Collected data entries

- - -

-- pv_equiv track=rewrite | github.com/hectortrevino3/Algorithmic-Trading-Engine | Algorithmic-Trading-Engine/main.py | parse_period_string
-- ===== SOURCE A (Python) =====
-- def parse_period_string(input_str):
--     periods = []
--     parts = input_str.split(',')
--     max_lookback = 0
--
--     for part in parts:
--         part = part.strip()
--         if '-' in part:
--             try:
--                 start, end = map(int, part.split('-'))
--                 periods.append((max(start, end), min(start, end)))
--                 if max(start, end) > max_lookback: max_lookback = max(start, end)
--             except: pass
--         else:
--             try:
--                 days = int(part)
--                 periods.append((days, 0))
--                 if days > max_lookback: max_lookback = days
--             except: pass
--
--     return periods, max_lookback
-- ===== SOURCE B (Python) =====
-- def parse_period_string(input_str):
--     def parse_part(raw):
--         part = raw.strip()
--         if '-' in part:
--             pieces = part.split('-')
--             if len(pieces) != 2:
--                 return None
--             try:
--                 a, b = int(pieces[0]), int(pieces[1])
--             except ValueError:
--                 return None
--             return (a, b) if a >= b else (b, a)
--         try:
--             return (int(part), 0)
--         except ValueError:
--             return None
--
--     def collect(parts):
--         # divide and conquer over the comma-split parts (log-depth recursion)
--         if len(parts) == 0:
--             return []
--         if len(parts) == 1:
--             p = parse_part(parts[0])
--             return [p] if p is not None else []
--         mid = len(parts) // 2
--         return collect(parts[:mid]) + collect(parts[mid:])
--
--     periods = collect(input_str.split(','))
--     return periods, max([0] + [hi for hi, _ in periods])
-- ===== Notes on version B (the rewrite author's own statement) =====
-- stated objective: alternative
-- what changed: B replaces A's single left-to-right loop with its running-max accumulator by a divide-and-conquer recursion that halves the comma-split part list, parses each half independently via an Option-returning per-part parser and concatenates the halves, with max_lookback computed afterwards in one trailing max() reduction.
import Mathlib
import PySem

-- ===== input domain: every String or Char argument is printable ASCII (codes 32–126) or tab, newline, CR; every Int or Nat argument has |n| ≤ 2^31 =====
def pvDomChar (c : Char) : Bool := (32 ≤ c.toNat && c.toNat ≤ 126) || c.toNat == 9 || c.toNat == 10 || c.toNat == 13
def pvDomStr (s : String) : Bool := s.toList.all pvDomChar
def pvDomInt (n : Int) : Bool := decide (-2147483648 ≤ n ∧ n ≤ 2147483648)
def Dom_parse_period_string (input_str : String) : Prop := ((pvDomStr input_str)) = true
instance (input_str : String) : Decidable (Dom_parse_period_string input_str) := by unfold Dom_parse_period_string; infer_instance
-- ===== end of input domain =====

-- B replaces A's single left-to-right loop with a running max by a divide-and-conquer
-- recursion that halves the part list, parses each half independently and concatenates,
-- followed by one trailing max() reduction (objective: alternative decomposition, same cost).

-- ===== PORT A =====
-- loop body of A: strip the part, dash branch or plain-int branch, running max
def pvStepA (acc : (List (Int × Int)) × Int) (part0 : String) : (List (Int × Int)) × Int :=
  let part := PySem.Str.strip part0
  if PySem.Str.isIn "-" part then
    match (PySem.Str.split? part "-").getD [] with   -- sep "-" ≠ "": split? is always some
    | [xs, ys] =>
      match PySem.Int.ofStr? xs, PySem.Int.ofStr? ys with
      | some s, some e =>
        (acc.1 ++ [(max s e, min s e)], if max s e > acc.2 then max s e else acc.2)
      | _, _ => acc                                  -- int() raised; except: pass
    | _ => acc                                       -- unpacking raised; except: pass
  else
    match PySem.Int.ofStr? part with
    | some d => (acc.1 ++ [(d, 0)], if d > acc.2 then d else acc.2)
    | none => acc                                    -- int() raised; except: pass

def parse_period_string (input_str : String) : (List (Int × Int)) × Int :=
  ((PySem.Str.split? input_str ",").getD []).foldl pvStepA ([], 0)

-- ===== PORT B =====
-- B's helper parse_part: one part → Option (Int × Int)
def pvParsePart (raw : String) : Option (Int × Int) :=
  let part := PySem.Str.strip raw
  if PySem.Str.isIn "-" part then
    match (PySem.Str.split? part "-").getD [] with   -- sep "-" ≠ "": split? is always some
    | [xs, ys] =>                                    -- len(pieces) == 2
      match PySem.Int.ofStr? xs, PySem.Int.ofStr? ys with
      | some a, some b => some (if a ≥ b then (a, b) else (b, a))
      | _, _ => none
    | _ => none
  else
    (PySem.Int.ofStr? part).map (fun d => (d, 0))

-- B's divide-and-conquer collect over the part list
def pvCollect : List String → List (Int × Int)
  | [] => []
  | [raw] =>
    match pvParsePart raw with
    | some p => [p]
    | none => []
  | a :: b :: t =>
    let parts := a :: b :: t
    let mid := parts.length / 2
    pvCollect (parts.take mid) ++ pvCollect (parts.drop mid)
termination_by parts => parts.length
decreasing_by
  all_goals simp; omega

def parse_period_string_alt (input_str : String) : (List (Int × Int)) × Int :=
  let periods := pvCollect ((PySem.Str.split? input_str ",").getD [])
  (periods,
   (PySem.List.max? ((0 : Int) :: periods.map (fun p => p.1)) (fun y => y)).getD 0)
   -- max([0] + [...]) : the list is nonempty, so Python's max never raises; .getD 0 is a totality guard

-- ===== PRECONDITION & SPEC =====
def Spec_parse_period_string (input_str : String) (out : (List (Int × Int)) × Int) : Prop := out = parse_period_string_alt input_str
instance (input_str : String) (out : (List (Int × Int)) × Int) : Decidable (Spec_parse_period_string input_str out) := by unfold Spec_parse_period_string; infer_instance

-- ===== CLAIM (what is proved, stated in full; the proofs are below) =====
def Claim_equal_parse_period_string : Prop := ∀ (input_str : String), Dom_parse_period_string input_str → Spec_parse_period_string input_str (parse_period_string input_str)

-- ===== LEMMAS AND PROOFS =====

-- A's loop body, expressed through B's per-part parser
theorem pvStepA_eq (acc : (List (Int × Int)) × Int) (part : String) :
    pvStepA acc part =
      match pvParsePart part with
      | some p => (acc.1 ++ [p], max acc.2 p.1)
      | none => acc := by
  unfold pvStepA pvParsePart
  dsimp only
  generalize PySem.Str.strip part = q
  by_cases hin : PySem.Str.isIn "-" q = true
  · simp only [hin, if_true]
    generalize (PySem.Str.split? q "-").getD [] = ps
    rcases ps with _ | ⟨x, _ | ⟨y, _ | _⟩⟩
    · rfl
    · rfl
    · rcases hx : PySem.Int.ofStr? x with _ | a <;>
        rcases hy : PySem.Int.ofStr? y with _ | b <;>
        simp [hx, hy, max_def, min_def] <;> (split_ifs <;> simp_all <;> omega)
    · rfl
  · simp only [Bool.not_eq_true] at hin
    simp only [hin, Bool.false_eq_true, if_false]
    rcases hd : PySem.Int.ofStr? q with _ | d <;> simp [Option.map] <;> (split_ifs <;> omega)

-- the loop invariant: A's fold = filtered parse results appended, running max of their firsts
theorem pvFold_eq (parts : List String) (acc : List (Int × Int)) (m : Int) :
    parts.foldl pvStepA (acc, m) =
      (acc ++ (parts.map pvParsePart).filterMap id,
       ((parts.map pvParsePart).filterMap id).foldl (fun m p => max m p.1) m) := by
  induction parts generalizing acc m with
  | nil => simp
  | cons h t ih =>
    rw [List.foldl_cons, pvStepA_eq]
    rcases hp : pvParsePart h with _ | p
    · simp only [List.map_cons, hp, List.filterMap_cons, id_def]
      exact ih acc m
    · simp only [List.map_cons, hp, List.filterMap_cons, id_def]
      rw [ih (acc ++ [p]) (max m p.1)]
      simp only [List.append_assoc, List.singleton_append, List.foldl_cons]
      rfl

-- B's divide-and-conquer builds exactly the filtered parse results, in order
set_option maxHeartbeats 1000000 in
theorem pvCollect_eq (parts : List String) :
    pvCollect parts = (parts.map pvParsePart).filterMap id := by
  induction parts using pvCollect.induct with
  | case1 => rw [pvCollect]; simp
  | case2 raw p hp =>
    rw [pvCollect]
    simp only [List.map_cons, List.map_nil, List.filterMap_cons, List.filterMap_nil, hp, id_def]
  | case3 raw hp =>
    rw [pvCollect]
    simp only [List.map_cons, List.map_nil, List.filterMap_cons, List.filterMap_nil, hp, id_def]
  | case4 =>
    rename_i a b t ih1 ih2
    rw [pvCollect, ih1, ih2, ← List.filterMap_append, ← List.map_append, List.take_append_drop]

-- ===== VERDICT (by name: the statement is the Claim_ definition above) =====
theorem parse_period_string_spec : Claim_equal_parse_period_string := by
  intro input_str _
  unfold Spec_parse_period_string parse_period_string parse_period_string_alt
  rw [pvFold_eq, pvCollect_eq]
  dsimp only
  rw [PySem.List.max?_id_cons]
  simp [List.foldl_map]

- - -

Goal of the exercise
Nothing but a number is asked for: how many lines of the records contain the word "body"?

Solution
2